[Opening Provided entries section]

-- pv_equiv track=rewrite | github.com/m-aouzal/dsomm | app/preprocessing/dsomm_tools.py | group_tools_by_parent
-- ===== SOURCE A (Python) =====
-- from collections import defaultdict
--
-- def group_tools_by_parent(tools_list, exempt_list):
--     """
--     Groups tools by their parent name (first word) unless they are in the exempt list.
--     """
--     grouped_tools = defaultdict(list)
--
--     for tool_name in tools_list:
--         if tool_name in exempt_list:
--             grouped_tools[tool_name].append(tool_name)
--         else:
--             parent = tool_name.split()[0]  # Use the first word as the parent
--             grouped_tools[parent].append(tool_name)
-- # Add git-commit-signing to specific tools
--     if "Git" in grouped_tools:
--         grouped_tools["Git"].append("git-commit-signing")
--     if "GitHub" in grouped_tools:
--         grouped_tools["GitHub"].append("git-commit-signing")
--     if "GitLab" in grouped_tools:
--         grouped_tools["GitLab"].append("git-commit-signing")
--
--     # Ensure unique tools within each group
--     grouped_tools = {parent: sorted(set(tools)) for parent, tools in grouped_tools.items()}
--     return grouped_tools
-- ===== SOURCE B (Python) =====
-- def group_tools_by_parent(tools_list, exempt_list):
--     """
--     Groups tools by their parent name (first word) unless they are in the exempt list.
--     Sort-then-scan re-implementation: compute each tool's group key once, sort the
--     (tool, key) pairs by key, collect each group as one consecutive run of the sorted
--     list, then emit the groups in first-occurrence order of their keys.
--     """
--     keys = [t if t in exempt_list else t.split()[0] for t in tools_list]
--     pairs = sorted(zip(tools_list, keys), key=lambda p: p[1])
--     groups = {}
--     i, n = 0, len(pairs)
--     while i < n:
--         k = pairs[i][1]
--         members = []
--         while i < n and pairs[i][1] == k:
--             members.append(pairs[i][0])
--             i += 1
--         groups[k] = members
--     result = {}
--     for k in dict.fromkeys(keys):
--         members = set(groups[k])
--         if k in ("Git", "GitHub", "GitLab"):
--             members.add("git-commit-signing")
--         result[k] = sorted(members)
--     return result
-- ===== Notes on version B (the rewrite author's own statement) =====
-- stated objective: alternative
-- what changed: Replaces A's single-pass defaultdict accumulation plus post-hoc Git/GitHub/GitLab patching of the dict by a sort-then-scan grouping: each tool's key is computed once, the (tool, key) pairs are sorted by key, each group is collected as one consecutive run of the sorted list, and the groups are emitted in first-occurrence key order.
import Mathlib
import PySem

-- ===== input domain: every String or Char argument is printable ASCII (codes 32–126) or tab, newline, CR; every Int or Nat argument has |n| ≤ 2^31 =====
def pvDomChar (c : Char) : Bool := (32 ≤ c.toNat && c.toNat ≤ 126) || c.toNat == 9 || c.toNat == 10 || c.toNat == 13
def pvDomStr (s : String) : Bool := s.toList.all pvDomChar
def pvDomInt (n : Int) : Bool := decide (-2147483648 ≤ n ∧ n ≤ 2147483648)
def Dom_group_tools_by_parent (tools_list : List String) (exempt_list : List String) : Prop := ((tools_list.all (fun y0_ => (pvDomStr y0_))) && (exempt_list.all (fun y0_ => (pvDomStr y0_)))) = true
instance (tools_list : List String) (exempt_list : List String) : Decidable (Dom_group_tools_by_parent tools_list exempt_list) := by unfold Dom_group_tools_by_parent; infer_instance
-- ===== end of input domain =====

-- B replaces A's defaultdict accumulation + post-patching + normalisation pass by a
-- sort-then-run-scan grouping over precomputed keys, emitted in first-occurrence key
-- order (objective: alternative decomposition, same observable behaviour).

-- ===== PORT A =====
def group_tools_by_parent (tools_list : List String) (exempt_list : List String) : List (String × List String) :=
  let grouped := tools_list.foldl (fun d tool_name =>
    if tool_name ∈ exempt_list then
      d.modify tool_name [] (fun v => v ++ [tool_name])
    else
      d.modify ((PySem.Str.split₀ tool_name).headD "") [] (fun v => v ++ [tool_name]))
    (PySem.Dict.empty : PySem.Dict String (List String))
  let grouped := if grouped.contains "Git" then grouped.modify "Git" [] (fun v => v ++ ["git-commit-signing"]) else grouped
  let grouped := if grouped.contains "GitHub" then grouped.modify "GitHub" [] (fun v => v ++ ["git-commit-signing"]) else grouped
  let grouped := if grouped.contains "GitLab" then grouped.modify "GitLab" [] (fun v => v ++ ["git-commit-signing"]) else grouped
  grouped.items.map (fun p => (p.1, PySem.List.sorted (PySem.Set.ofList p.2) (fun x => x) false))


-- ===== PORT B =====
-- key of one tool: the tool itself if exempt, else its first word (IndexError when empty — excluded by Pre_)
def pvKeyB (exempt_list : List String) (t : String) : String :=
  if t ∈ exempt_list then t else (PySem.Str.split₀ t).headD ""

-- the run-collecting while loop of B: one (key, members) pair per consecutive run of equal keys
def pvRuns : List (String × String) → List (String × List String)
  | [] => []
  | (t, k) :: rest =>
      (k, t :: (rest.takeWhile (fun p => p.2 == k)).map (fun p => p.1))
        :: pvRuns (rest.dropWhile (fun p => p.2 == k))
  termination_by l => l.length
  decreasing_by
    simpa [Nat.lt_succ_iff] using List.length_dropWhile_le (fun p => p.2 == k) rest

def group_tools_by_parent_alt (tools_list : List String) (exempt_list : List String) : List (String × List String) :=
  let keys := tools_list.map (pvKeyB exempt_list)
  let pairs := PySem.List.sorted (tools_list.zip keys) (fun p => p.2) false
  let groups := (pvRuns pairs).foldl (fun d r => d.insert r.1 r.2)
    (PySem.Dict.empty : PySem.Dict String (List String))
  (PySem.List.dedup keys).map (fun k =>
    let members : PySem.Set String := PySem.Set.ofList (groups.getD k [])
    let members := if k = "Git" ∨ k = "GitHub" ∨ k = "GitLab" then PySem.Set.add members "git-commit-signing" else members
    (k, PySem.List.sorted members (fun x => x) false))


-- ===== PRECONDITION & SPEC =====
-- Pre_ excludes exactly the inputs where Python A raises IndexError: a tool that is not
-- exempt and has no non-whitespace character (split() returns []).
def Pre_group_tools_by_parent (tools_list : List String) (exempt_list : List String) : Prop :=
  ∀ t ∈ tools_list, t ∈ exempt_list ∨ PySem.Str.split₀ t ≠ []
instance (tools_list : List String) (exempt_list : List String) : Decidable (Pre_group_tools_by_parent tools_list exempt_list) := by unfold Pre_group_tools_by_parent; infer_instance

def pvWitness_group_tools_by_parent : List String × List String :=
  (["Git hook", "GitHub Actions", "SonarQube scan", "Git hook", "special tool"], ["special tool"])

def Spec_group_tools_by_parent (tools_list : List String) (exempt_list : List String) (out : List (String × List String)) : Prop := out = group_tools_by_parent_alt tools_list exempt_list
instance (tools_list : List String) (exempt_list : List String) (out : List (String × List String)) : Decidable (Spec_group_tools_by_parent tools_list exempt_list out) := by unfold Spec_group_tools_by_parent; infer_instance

[Closing Provided entries section]

Problem to work on => Throughout the material above, find every line holding "ofList" and copy it.

Response area =>
  grouped.items.map (fun p => (p.1, PySem.List.sorted (PySem.Set.ofList p.2) (fun x => x) false))
    let members : PySem.Set String := PySem.Set.ofList (groups.getD k [])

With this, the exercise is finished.